◆ **TASK REQUIREMENTS**
Once you find the line with "-- sit at the board edge." in the data that follows, repeat it and every line after it exactly, through the line with "y)).map pvWrap, pvInB grid q)".

__________________________________________________

-- pv_equiv track=rewrite | github.com/mairabies/CRACKED-CASE | submission/agent_utils.py | separated_components
-- ===== SOURCE A (Python) =====
-- from typing import Tuple, List, Optional
--
-- HEIGHT = 18
--
-- WIDTH = 20
--
-- def torus_wrap(pos: Tuple[int, int]) -> Tuple[int, int]:
--     """Normalize coordinates with torus wrapping."""
--     x, y = pos
--     return (x % WIDTH, y % HEIGHT)
--
-- def neighbors(pos: Tuple[int, int], grid: List[List[int]]) -> List[Tuple[int, int]]:
--     """
--     Get valid adjacent coordinates with torus wrapping.
--
--     Args:
--         pos: Current position (x, y)
--         grid: Board grid
--
--     Returns:
--         List of valid neighbor positions
--     """
--     x, y = pos
--     candidates = [
--         ((x + 1) % WIDTH, y),
--         ((x - 1) % WIDTH, y),
--         (x, (y + 1) % HEIGHT),
--         (x, (y - 1) % HEIGHT)
--     ]
--     return candidates
--
-- def separated_components(grid: List[List[int]], my_pos: Tuple[int, int], opp_pos: Tuple[int, int], my_trail: List[Tuple[int, int]], opp_trail: List[Tuple[int, int]]) -> bool:
--     """
--     Check if players are in disconnected regions using BFS.
--
--     Args:
--         grid: Current board state
--         my_pos: My position
--         opp_pos: Opponent position
--         my_trail: My trail
--         opp_trail: Opponent trail
--
--     Returns:
--         True if players are in separate connected components
--     """
--     from collections import deque
--
--     visited = set()
--     queue = deque([my_pos])
--     visited.add(torus_wrap(my_pos))
--
--     # BFS from my position - only traverse empty cells
--     while queue:
--         pos = queue.popleft()
--         for neighbor in neighbors(pos, grid):
--             wrapped = torus_wrap(neighbor)
--             if wrapped not in visited:
--                 x, y = wrapped
--                 # Check if this cell is empty (not occupied by any trail)
--                 if grid[y][x] == 0:  # EMPTY
--                     visited.add(wrapped)
--                     queue.append(wrapped)
--
--     # Check if opponent position is reachable
--     opp_wrapped = torus_wrap(opp_pos)
--     return opp_wrapped not in visited
-- ===== SOURCE B (Python) =====
-- from typing import Tuple, List
--
-- def separated_components(grid: List[List[int]], my_pos: Tuple[int, int], opp_pos: Tuple[int, int], my_trail: List[Tuple[int, int]], opp_trail: List[Tuple[int, int]]) -> bool:
--     """Recursive depth-first flood fill instead of A's iterative BFS queue:
--     the visited region is grown by recursion on each newly discovered empty
--     cell, not by a FIFO worklist."""
--     W, H = 20, 18
--     visited = {(my_pos[0] % W, my_pos[1] % H)}
--
--     def flood(pos):
--         x, y = pos
--         for nx, ny in [((x + 1) % W, y), ((x - 1) % W, y),
--                        (x, (y + 1) % H), (x, (y - 1) % H)]:
--             w = (nx % W, ny % H)
--             if w not in visited and grid[w[1]][w[0]] == 0:
--                 visited.add(w)
--                 flood(w)
--
--     flood(my_pos)
--     return (opp_pos[0] % W, opp_pos[1] % H) not in visited
-- ===== Notes on version B (the rewrite author's own statement) =====
-- stated objective: alternative
-- what changed: Replaces A's iterative FIFO BFS (deque worklist + visited set) by a recursive depth-first flood fill that grows the visited region by recursion on each newly discovered empty cell. Pre_ admits the closed-form region where every cell access A can attempt is in bounds (wrapped neighbors of the start, and of every stored empty torus cell that touches the start or another empty cell, all lie inside the grid); outside it A generally raises IndexError, though the closed form necessarily also excludes some returning inputs with unreachable empty cells at the board edge.
import Mathlib
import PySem

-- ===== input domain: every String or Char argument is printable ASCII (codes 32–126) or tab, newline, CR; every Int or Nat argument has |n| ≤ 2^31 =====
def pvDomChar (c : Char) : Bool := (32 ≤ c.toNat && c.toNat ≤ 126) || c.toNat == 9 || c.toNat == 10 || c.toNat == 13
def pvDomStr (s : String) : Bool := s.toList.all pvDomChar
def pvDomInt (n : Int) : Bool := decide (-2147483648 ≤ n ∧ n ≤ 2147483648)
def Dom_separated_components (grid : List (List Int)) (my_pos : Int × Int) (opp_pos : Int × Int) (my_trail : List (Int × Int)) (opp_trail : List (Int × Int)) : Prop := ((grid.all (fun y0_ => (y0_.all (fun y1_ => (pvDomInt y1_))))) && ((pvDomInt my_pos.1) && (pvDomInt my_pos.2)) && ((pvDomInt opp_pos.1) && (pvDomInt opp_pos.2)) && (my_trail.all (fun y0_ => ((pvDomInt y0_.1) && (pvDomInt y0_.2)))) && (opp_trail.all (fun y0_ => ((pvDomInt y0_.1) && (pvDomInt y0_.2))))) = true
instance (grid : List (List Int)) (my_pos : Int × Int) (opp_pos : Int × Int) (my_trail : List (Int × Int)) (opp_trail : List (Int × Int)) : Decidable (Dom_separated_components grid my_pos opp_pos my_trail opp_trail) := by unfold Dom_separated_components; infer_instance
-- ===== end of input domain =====

-- B replaces A's iterative FIFO BFS worklist by a recursive depth-first flood fill over the
-- same empty-cell region of the 18×20 torus (objective: alternative decomposition, not
-- claimed faster).

-- shared helpers (the Python module's torus_wrap / neighbors, and grid[y][x] cell access)
def pvWrap (p : Int × Int) : Int × Int := (PySem.Int.mod p.1 20, PySem.Int.mod p.2 18)

def pvNbrs (p : Int × Int) : List (Int × Int) :=
  [(PySem.Int.mod (p.1 + 1) 20, p.2), (PySem.Int.mod (p.1 - 1) 20, p.2),
   (p.1, PySem.Int.mod (p.2 + 1) 18), (p.1, PySem.Int.mod (p.2 - 1) 18)]

-- grid[y][x]; exact wherever the access is in bounds (both coordinates wrapped and nonnegative)
def pvCell (grid : List (List Int)) (c : Int × Int) : Int :=
  PySem.List.pyGetD (PySem.List.pyGetD grid c.2 []) c.1 1

-- cell q (wrapped, nonnegative coordinates) is inside the stored grid
abbrev pvInB (grid : List (List Int)) (q : Int × Int) : Prop :=
  q.2 < (grid.length : Int) ∧ q.1 < ((PySem.List.pyGetD grid q.2 []).length : Int)

-- ===== PORT A =====
def sepStep (grid : List (List Int)) (st : PySem.Set (Int × Int) × List (Int × Int))
    (nb : Int × Int) : PySem.Set (Int × Int) × List (Int × Int) :=
  let w := pvWrap nb
  if PySem.Set.contains st.1 w then st
  else if pvCell grid w = 0 then (PySem.Set.add st.1 w, st.2 ++ [w]) else st

def sepBFS (grid : List (List Int)) : Nat → List (Int × Int) → PySem.Set (Int × Int) → PySem.Set (Int × Int)
  | 0, _, visited => visited
  | _ + 1, [], visited => visited
  | fuel + 1, pos :: rest, visited =>
    let st := (pvNbrs pos).foldl (sepStep grid) (visited, [])
    sepBFS grid fuel (rest ++ st.2) st.1

def separated_components (grid : List (List Int)) (my_pos : Int × Int) (opp_pos : Int × Int) (my_trail : List (Int × Int)) (opp_trail : List (Int × Int)) : Bool :=
  let visited := sepBFS grid 2000 [my_pos] (PySem.Set.add PySem.Set.empty (pvWrap my_pos))
  !(PySem.Set.contains visited (pvWrap opp_pos))

-- ===== PORT B =====
def dfsFlood (grid : List (List Int)) : Nat → PySem.Set (Int × Int) → (Int × Int) → PySem.Set (Int × Int)
  | 0, visited, _ => visited
  | fuel + 1, visited, pos =>
    (pvNbrs pos).foldl (fun vis nb =>
      if PySem.Set.contains vis (pvWrap nb) then vis
      else if pvCell grid (pvWrap nb) = 0 then
        dfsFlood grid fuel (PySem.Set.add vis (pvWrap nb)) (pvWrap nb)
      else vis) visited

def separated_components_alt (grid : List (List Int)) (my_pos : Int × Int) (opp_pos : Int × Int) (my_trail : List (Int × Int)) (opp_trail : List (Int × Int)) : Bool :=
  let visited := dfsFlood grid 2000 (PySem.Set.add PySem.Set.empty (pvWrap my_pos)) my_pos
  !(PySem.Set.contains visited (pvWrap opp_pos))

-- ===== PRECONDITION & SPEC =====
-- Pre_ is a static sufficient condition for every cell access A can attempt to be in bounds:
-- the wrapped neighbors of the wrapped start are in the grid, and every stored empty torus
-- cell that could possibly be reached (it touches the start or another empty cell) has all
-- its wrapped neighbors in the grid; outside Pre_ A generally raises IndexError, though the
-- closed form necessarily also excludes some returning inputs whose unreachable empty cells
-- sit at the board edge.
def Pre_separated_components (grid : List (List Int)) (my_pos : Int × Int) (opp_pos : Int × Int) (my_trail : List (Int × Int)) (opp_trail : List (Int × Int)) : Prop :=
  (∀ q ∈ (pvNbrs (pvWrap my_pos)).map pvWrap, pvInB grid q) ∧
  (∀ y ∈ PySem.List.pyRange 0 18 1, ∀ x ∈ PySem.List.pyRange 0 20 1,
    pvInB grid (x, y) → pvCell grid (x, y) = 0 →
    ((x, y) ∈ (pvNbrs (pvWrap my_pos)).map pvWrap ∨
      ∃ n ∈ (pvNbrs (x, y)).map pvWrap, pvCell grid n = 0) →
    ∀ q ∈ (pvNbrs (x, y)).map pvWrap, pvInB grid q)
instance (grid : List (List Int)) (my_pos : Int × Int) (opp_pos : Int × Int) (my_trail : List (Int × Int)) (opp_trail : List (Int × Int)) : Decidable (Pre_separated_components grid my_pos opp_pos my_trail opp_trail) := by unfold Pre_separated_components; infer_instance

__________________________________________________

◆ **RESULT**
-- sit at the board edge.
def Pre_separated_components (grid : List (List Int)) (my_pos : Int × Int) (opp_pos : Int × Int) (my_trail : List (Int × Int)) (opp_trail : List (Int × Int)) : Prop :=
  (∀ q ∈ (pvNbrs (pvWrap my_pos)).map pvWrap, pvInB grid q) ∧
  (∀ y ∈ PySem.List.pyRange 0 18 1, ∀ x ∈ PySem.List.pyRange 0 20 1,
    pvInB grid (x, y) → pvCell grid (x, y) = 0 →
    ((x, y) ∈ (pvNbrs (pvWrap my_pos)).map pvWrap ∨
      ∃ n ∈ (pvNbrs (x, y)).map pvWrap, pvCell grid n = 0) →
    ∀ q ∈ (pvNbrs (x, y)).map pvWrap, pvInB grid q)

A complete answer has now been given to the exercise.